Collected data entries:

┌──

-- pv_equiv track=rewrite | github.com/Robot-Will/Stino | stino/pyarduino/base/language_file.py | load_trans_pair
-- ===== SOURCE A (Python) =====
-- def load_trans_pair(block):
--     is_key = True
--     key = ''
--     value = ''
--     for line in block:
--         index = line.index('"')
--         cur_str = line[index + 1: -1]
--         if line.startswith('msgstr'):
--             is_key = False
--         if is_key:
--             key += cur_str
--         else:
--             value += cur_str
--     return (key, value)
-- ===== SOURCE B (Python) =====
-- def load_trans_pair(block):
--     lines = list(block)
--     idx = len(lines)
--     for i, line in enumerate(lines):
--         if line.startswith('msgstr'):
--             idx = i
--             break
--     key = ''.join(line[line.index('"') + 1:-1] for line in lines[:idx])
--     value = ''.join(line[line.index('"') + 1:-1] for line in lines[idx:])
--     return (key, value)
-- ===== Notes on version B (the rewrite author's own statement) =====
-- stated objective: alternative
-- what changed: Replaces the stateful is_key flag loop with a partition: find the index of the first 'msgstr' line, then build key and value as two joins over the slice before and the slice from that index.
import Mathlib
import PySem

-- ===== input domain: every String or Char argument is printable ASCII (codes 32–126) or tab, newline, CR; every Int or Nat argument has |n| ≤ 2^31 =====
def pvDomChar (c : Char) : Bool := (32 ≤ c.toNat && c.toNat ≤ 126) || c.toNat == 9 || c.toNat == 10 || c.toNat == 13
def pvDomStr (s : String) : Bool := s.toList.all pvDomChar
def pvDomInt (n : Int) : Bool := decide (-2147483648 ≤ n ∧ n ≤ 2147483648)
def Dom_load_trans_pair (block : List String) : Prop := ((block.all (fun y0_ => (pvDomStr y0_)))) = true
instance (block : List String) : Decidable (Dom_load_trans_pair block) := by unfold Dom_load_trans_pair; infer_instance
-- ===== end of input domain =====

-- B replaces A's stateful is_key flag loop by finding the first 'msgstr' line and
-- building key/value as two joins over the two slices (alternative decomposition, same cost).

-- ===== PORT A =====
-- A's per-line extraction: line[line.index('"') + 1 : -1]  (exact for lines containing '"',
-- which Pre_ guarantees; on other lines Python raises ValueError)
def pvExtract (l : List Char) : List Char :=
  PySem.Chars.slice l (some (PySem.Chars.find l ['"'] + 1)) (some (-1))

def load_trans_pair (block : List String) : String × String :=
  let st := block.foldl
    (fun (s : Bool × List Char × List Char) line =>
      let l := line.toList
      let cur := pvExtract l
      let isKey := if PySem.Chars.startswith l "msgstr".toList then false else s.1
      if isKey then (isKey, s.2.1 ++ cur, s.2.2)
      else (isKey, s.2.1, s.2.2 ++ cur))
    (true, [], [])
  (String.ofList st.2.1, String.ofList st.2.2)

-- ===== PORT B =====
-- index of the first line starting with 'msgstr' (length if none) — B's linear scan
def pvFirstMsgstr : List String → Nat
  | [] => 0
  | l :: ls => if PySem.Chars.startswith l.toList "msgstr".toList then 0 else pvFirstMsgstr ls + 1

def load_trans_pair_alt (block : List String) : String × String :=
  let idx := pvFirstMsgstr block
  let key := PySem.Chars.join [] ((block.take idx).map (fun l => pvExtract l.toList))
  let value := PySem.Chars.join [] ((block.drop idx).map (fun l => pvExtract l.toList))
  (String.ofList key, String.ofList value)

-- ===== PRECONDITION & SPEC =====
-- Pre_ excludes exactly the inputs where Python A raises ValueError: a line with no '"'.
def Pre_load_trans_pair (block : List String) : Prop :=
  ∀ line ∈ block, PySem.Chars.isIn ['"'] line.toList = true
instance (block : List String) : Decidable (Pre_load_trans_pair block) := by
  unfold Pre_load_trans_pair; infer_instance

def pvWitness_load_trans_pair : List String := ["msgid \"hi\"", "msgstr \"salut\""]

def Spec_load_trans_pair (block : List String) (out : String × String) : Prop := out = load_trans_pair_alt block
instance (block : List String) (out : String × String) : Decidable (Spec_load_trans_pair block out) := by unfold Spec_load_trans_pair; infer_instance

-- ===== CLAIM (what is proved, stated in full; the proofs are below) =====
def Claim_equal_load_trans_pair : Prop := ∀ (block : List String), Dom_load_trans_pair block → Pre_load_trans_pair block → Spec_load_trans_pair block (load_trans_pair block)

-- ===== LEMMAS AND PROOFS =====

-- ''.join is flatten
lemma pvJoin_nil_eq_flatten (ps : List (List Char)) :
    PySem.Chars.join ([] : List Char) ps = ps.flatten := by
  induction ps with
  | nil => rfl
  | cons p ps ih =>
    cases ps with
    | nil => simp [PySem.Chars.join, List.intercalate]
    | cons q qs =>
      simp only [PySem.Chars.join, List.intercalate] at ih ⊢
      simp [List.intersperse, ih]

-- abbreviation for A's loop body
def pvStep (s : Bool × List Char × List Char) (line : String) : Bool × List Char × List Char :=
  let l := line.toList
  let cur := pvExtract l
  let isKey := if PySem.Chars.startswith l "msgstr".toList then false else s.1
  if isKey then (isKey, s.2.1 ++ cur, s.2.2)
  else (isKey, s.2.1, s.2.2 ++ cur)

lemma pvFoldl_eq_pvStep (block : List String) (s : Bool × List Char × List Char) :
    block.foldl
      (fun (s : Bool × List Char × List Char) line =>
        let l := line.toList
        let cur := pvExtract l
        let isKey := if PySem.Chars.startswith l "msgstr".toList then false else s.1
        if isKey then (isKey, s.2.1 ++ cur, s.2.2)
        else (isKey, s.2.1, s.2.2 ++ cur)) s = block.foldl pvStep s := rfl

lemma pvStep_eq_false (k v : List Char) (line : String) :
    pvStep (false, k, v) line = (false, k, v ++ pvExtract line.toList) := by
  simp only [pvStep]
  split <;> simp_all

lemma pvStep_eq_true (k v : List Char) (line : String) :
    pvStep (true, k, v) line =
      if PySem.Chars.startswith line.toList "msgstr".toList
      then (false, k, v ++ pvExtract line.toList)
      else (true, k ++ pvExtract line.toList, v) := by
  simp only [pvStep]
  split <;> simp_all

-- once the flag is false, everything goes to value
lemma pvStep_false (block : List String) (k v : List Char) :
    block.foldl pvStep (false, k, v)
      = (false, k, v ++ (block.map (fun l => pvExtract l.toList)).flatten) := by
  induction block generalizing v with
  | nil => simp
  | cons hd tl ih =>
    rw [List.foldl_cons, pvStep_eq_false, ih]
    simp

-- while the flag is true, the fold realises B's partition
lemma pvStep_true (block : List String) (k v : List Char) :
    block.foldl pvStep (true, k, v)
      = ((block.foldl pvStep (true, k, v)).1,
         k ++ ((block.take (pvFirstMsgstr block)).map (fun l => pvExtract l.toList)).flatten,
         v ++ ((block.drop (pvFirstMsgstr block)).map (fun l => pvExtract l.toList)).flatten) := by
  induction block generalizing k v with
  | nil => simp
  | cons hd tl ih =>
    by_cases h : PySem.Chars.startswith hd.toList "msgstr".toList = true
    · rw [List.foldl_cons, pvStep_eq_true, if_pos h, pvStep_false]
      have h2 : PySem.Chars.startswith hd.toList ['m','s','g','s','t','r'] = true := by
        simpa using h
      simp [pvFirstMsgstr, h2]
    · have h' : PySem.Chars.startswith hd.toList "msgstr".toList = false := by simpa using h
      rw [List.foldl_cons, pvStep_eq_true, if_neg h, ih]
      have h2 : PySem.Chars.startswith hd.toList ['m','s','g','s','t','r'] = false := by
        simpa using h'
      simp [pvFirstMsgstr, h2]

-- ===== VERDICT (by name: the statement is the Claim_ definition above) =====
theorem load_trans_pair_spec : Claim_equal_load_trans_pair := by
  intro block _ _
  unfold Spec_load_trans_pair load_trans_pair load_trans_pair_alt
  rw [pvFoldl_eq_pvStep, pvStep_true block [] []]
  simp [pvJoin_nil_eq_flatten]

└──

▶ About this task
The lines to reproduce run from the one that contains "theorem load_trans_pair_spec : Claim_equal_load_trans_pair" through the last line above; copy them exactly.

▶ Expected answer
theorem load_trans_pair_spec : Claim_equal_load_trans_pair := by
  intro block _ _
  unfold Spec_load_trans_pair load_trans_pair load_trans_pair_alt
  rw [pvFoldl_eq_pvStep, pvStep_true block [] []]
  simp [pvJoin_nil_eq_flatten]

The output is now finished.